Мы – после короткой заминки – сдвоенно откликнулись:

– Да фиг его знает.

– Не-а.

– Примерно полтораста лет назад служил такой офицер в царской армии, фон Сиверс-Меринг. Любил воображать и сочинять завиральные побывальщины. От него попервоначалу пошло присловье «врёт, как Сиверс-Меринг». Потом через сослуживых офицеров оно перекинулось к солдатам, а за теми и народные массы подхватили, но уже в изменённом виде. Один раз его попрекнули: «Разве так можно: нынче рассказывать одно, а завтра – другое, совершенно противоречащее вчерашнему? Не подобает здравоумственному человеку менять точку зрения до такой степени». А он в ответ: «Отчего же? Я как раз имею невысокое мнение о людях, которые не могут сегодня сделаться умнее, чем вчера».


***


– Брехня – это составная часть писательской профессии, – заметил он назидательным тоном. – Хотя без реализма тоже далеко не уедешь. Даже сказки и фантастические небывальщины никто не стал бы читать, если б они не опирались на правдоподобные детали, поступки и характеры.

– Хорошие фантасты нередко предвосхищают открытия будущего, – развил его мысль Сергей. – Жюль Верн предсказал создание подводных лодок, автоматического оружия, телевизоров, электротранспорта, газоразрядных светильников, вертолётов, огнетушителей, хирургическую трансплантацию, солнечные паруса для космических перелётов, электрическое освещение на улицах Парижа и много ещё разного.

– Герберт Уэллс предвидел изобретение лазера, танков и электростанций, – добавил я. – А в антиутопии «Освобождённый мир» он описал войну середины двадцатого века с использованием атомных бомб.

Сергей принялся загибать пальцы на левой руке:

– В книгах Роберта Хайнлайна фигурируют прообразы микроволновой печи, солнечных батарей, водяных кроватей, банкомата и мобильного телефона. Олдос Хаксли в романе «О, дивный новый мир!» описал использование генной инженерии. Рэй Брэдбери придумал поезд на воздушной подушке и дверной замок, открывающийся при помощи отпечатка пальца. Станислав Лем предсказал микроскоп с атомарным разрешением, а Айзек Азимов – строительство солнечных электростанций в пустынях, появление спутниковой связи, смартфонов и Интернета.

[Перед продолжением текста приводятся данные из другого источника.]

-- pv_equiv track=rewrite | github.com/babissal/filetomd | src/fileconverter/converters/xlsx.py | _trim_empty_rows
-- ===== SOURCE A (Python) =====
-- def _trim_empty_rows(rows: list[tuple]) -> list[tuple]:
--     """Remove completely empty rows from start and end."""
--     # Filter out completely empty rows
--     non_empty_rows = [
--         row for row in rows
--         if any(cell is not None and str(cell).strip() for cell in row)
--     ]
--
--     if not non_empty_rows:
--         return []
--
--     # Find max column width (trim empty columns from right)
--     max_col = 0
--     for row in non_empty_rows:
--         for i, cell in enumerate(row):
--             if cell is not None and str(cell).strip():
--                 max_col = max(max_col, i + 1)
--
--     # Trim columns
--     return [row[:max_col] for row in non_empty_rows]
-- ===== SOURCE B (Python) =====
-- def _trim_empty_rows(rows: list[tuple]) -> list[tuple]:
--     """Remove completely empty rows and trailing empty columns (single pass)."""
--     kept = []
--     max_col = 0
--     for row in rows:
--         w = 0
--         for i in range(len(row) - 1, -1, -1):
--             cell = row[i]
--             if cell is not None and str(cell).strip():
--                 w = i + 1
--                 break
--         if w:
--             kept.append(row)
--             if w > max_col:
--                 max_col = w
--     return [row[:max_col] for row in kept]
-- ===== Notes on version B (the rewrite author's own statement) =====
-- stated objective: alternative
-- what changed: Fuses A's three passes (filter, full left-to-right enumerate scan for max width, slice) into one pass that scans each row right-to-left with an early break to get its non-empty width, dropping empty rows and keeping a running maximum, then slices once.
import Mathlib
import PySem

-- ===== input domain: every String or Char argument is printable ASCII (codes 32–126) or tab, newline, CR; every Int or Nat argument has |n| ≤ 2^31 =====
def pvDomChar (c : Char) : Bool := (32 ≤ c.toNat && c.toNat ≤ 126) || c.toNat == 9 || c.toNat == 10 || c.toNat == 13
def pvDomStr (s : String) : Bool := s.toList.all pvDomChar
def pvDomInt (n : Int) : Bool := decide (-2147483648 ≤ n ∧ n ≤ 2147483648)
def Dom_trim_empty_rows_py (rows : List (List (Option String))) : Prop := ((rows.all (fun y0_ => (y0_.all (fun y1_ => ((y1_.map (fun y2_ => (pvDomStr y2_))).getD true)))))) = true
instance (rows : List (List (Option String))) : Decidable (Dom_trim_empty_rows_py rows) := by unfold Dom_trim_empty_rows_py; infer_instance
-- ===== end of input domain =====

-- B fuses A's three passes into one pass per row, scanning right-to-left with an early break; same result, stated for the return value only.

-- ===== PORT A =====
-- `cell is not None and str(cell).strip()` (truthiness of the stripped string)
def pvCellNonEmpty (c : Option String) : Bool :=
  match c with
  | none => false
  | some s => !(PySem.Str.strip s == "")

-- `enumerate(row)` starting at k
def pvEnumFrom (k : Nat) : List (Option String) → List (Nat × Option String)
  | [] => []
  | x :: xs => (k, x) :: pvEnumFrom (k + 1) xs

def trim_empty_rows_py (rows : List (List (Option String))) : List (List (Option String)) :=
  let non_empty_rows := rows.filter (fun row => row.any pvCellNonEmpty)
  if non_empty_rows = [] then []
  else
    let max_col := non_empty_rows.foldl
      (fun m row => (pvEnumFrom 0 row).foldl
        (fun m ic => if pvCellNonEmpty ic.2 then max m (ic.1 + 1) else m) m) 0
    non_empty_rows.map (fun row => row.take max_col)

-- ===== PORT B =====
-- right-to-left scan with early break: width of the row = last non-empty index + 1
def pvScanBack : List (Option String) → Nat
  | [] => 0
  | c :: rest => if pvCellNonEmpty c then rest.length + 1 else pvScanBack rest

def trim_empty_rows_py_alt (rows : List (List (Option String))) : List (List (Option String)) :=
  let acc := rows.foldl
    (fun (acc : List (List (Option String)) × Nat) row =>
      let w := pvScanBack row.reverse
      if w ≠ 0 then (acc.1 ++ [row], max acc.2 w) else acc)
    ([], 0)
  acc.1.map (fun row => row.take acc.2)

-- ===== PRECONDITION & SPEC =====
def Spec_trim_empty_rows_py (rows : List (List (Option String))) (out : List (List (Option String))) : Prop := out = trim_empty_rows_py_alt rows
instance (rows : List (List (Option String))) (out : List (List (Option String))) : Decidable (Spec_trim_empty_rows_py rows out) := by unfold Spec_trim_empty_rows_py; infer_instance

-- ===== CLAIM (what is proved, stated in full; the proofs are below) =====
def Claim_equal_trim_empty_rows_py : Prop := ∀ (rows : List (List (Option String))), Dom_trim_empty_rows_py rows → Spec_trim_empty_rows_py rows (trim_empty_rows_py rows)

-- ===== LEMMAS AND PROOFS =====

-- W k row = max (i+1) over non-empty cells at absolute indices starting at k (0 if none)
def pvW (k : Nat) : List (Option String) → Nat
  | [] => 0
  | c :: rest => if pvCellNonEmpty c then max (k + 1) (pvW (k + 1) rest) else pvW (k + 1) rest

theorem pvW_le (k : Nat) (row : List (Option String)) : pvW k row ≤ k + row.length := by
  induction row generalizing k with
  | nil => simp [pvW]
  | cons c rest ih =>
    simp only [pvW, List.length_cons]
    split
    · exact max_le (by omega) (le_trans (ih (k+1)) (by omega))
    · exact le_trans (ih (k+1)) (by omega)

theorem pvEnum_fold_eq (row : List (Option String)) (k m : Nat) :
    (pvEnumFrom k row).foldl
      (fun m ic => if pvCellNonEmpty ic.2 then max m (ic.1 + 1) else m) m
      = max m (pvW k row) := by
  induction row generalizing k m with
  | nil => simp [pvEnumFrom, pvW]
  | cons c rest ih =>
    simp only [pvEnumFrom, List.foldl_cons, pvW]
    by_cases h : pvCellNonEmpty c
    · simp only [h, if_pos, ih]
      omega
    · simp [h, ih]

theorem pvW_append (k : Nat) (xs : List (Option String)) (c : Option String) :
    pvW k (xs ++ [c]) = if pvCellNonEmpty c then k + xs.length + 1 else pvW k xs := by
  induction xs generalizing k with
  | nil => simp [pvW]
  | cons x xs ih =>
    simp only [List.cons_append, pvW, ih, List.length_cons]
    by_cases hc : pvCellNonEmpty c
    · by_cases hx : pvCellNonEmpty x
      · simp only [hc, hx, if_pos]
        have := pvW_le (k + 1) xs
        omega
      · simp [hc, hx]
        omega
    · simp [hc]

theorem pvScanBack_eq (row : List (Option String)) : pvScanBack row.reverse = pvW 0 row := by
  induction row using List.reverseRecOn with
  | nil => simp [pvScanBack, pvW]
  | append_singleton xs c ih =>
    rw [List.reverse_append]
    simp only [List.reverse_singleton, List.singleton_append, pvScanBack, pvW_append,
      List.length_reverse, ih]
    split <;> omega

theorem pvW_eq_zero_iff (k : Nat) (row : List (Option String)) :
    pvW k row = 0 ↔ row.any pvCellNonEmpty = false := by
  induction row generalizing k with
  | nil => simp [pvW]
  | cons c rest ih =>
    simp only [pvW, List.any_cons, Bool.or_eq_false_iff]
    by_cases h : pvCellNonEmpty c
    · simp [h]
    · simp [h, ih]

-- the B fold computes (filtered rows appended to acc.1, running max of widths from acc.2)
theorem pvFoldB (rows : List (List (Option String))) (acc : List (List (Option String)) × Nat) :
    rows.foldl
      (fun (acc : List (List (Option String)) × Nat) row =>
        let w := pvScanBack row.reverse
        if w ≠ 0 then (acc.1 ++ [row], max acc.2 w) else acc) acc
    = (acc.1 ++ rows.filter (fun row => row.any pvCellNonEmpty),
       rows.foldl (fun m row => max m (pvW 0 row)) acc.2) := by
  induction rows generalizing acc with
  | nil => simp
  | cons r rs ih =>
    rw [List.foldl_cons, List.foldl_cons, List.filter_cons]
    by_cases h : r.any pvCellNonEmpty
    · have hw : pvScanBack r.reverse ≠ 0 := by
        rw [pvScanBack_eq]
        intro h0
        rw [pvW_eq_zero_iff] at h0
        simp [h0] at h
      have hstep : (let w := pvScanBack r.reverse
          if w ≠ 0 then (acc.1 ++ [r], max acc.2 w) else acc)
          = (acc.1 ++ [r], max acc.2 (pvScanBack r.reverse)) := if_pos hw
      rw [hstep, ih]
      simp [h, pvScanBack_eq]
    · have hw : pvScanBack r.reverse = 0 := by
        rw [pvScanBack_eq, pvW_eq_zero_iff]
        simpa using h
      have h0 : pvW 0 r = 0 := by rw [← pvScanBack_eq, hw]
      have hstep : (let w := pvScanBack r.reverse
          if w ≠ 0 then (acc.1 ++ [r], max acc.2 w) else acc)
          = acc := if_neg (by simp [hw])
      rw [hstep, ih]
      simp [h, h0]

-- A's max fold over the filtered rows equals the fold over all rows (empty rows contribute nothing)
theorem pvFoldA (rows : List (List (Option String))) (m : Nat) :
    (rows.filter (fun row => row.any pvCellNonEmpty)).foldl (fun m row => max m (pvW 0 row)) m
      = rows.foldl (fun m row => max m (pvW 0 row)) m := by
  induction rows generalizing m with
  | nil => rfl
  | cons r rs ih =>
    simp only [List.filter_cons, List.foldl_cons]
    by_cases h : r.any pvCellNonEmpty
    · simp [h, ih]
    · have : pvW 0 r = 0 := (pvW_eq_zero_iff 0 r).mpr (by simpa using h)
      simp [h, this, ih]

-- ===== VERDICT (by name: the statement is the Claim_ definition above) =====
theorem trim_empty_rows_py_spec : Claim_equal_trim_empty_rows_py := by
  intro rows _
  unfold Spec_trim_empty_rows_py trim_empty_rows_py trim_empty_rows_py_alt
  simp only [pvFoldB, List.nil_append]
  by_cases h : rows.filter (fun row => row.any pvCellNonEmpty) = []
  · simp [h]
  · simp only [if_neg h, pvEnum_fold_eq, pvFoldA]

Пальцы на левой руке у Сергея закончились, и он принялся загибать их на правой:

– Артур Кларк предвидел появление искусственных спутников связи, электронных СМИ и космического туризма. Карел Чапек предвосхитил появление роботов, Джон Браннер – компьютерные вирусы, а Александр Беляев – аппарат искусственного кровообращения и коррекцию зрения с помощью операции на хрусталике глаза…

– Не дюже интересно мне обсуждать этот жанр, – прервал перечисление Шолохов. – В жизни и без фантастики случается достаточно невероятий: надо смотреть вокруг себя и вникать в злобу дня. Для литературы люди важнее научных открытий. А что до предсказаний, то они бывают не только о достижениях. Напастей тоже достаточно пророчат: тут тебе и обледенение, и столкновение с метеоритом, и нашествие чёрт те каких агрессоров, и взрыв на Солнце. А ещё стращают, что скоро государства станут воевать между собой за воду и за воздух, и за другие ресурсы. Выдумщики любят нагонять ужасов, им только дай волю. В мире и без того обстановка непростая – если всего бояться, то проще сразу застрелиться или сунуться головой в петлю.

– Зачем вешаться, – сказал я. – В любом случае рано или поздно все там будем. Торопиться некуда.

– Некоторым чтобы покончить с собой, достаточно расчувствоваться, прочитав душещипательную книжку, – заметил Сергей. – Эффект Вертера – сильная штука для подростков. И «Бедная Лиза» тоже…

Эффектом Вертера назвали волну самоубийств, прокатившуюся по Европе в конце восемнадцатого века после выхода в свет романа Гёте «Страдания юного Вертера». В финале этого произведения главный герой убил себя выстрелом в голову. Гёте, сочиняя роман, разумеется, не предполагал, что у придуманного им романтического юноши-самострела появятся тысячи сверстников-подражателей. Масштаб читательского помешательства дошёл до того, что в ряде европейских государств книга была запрещена.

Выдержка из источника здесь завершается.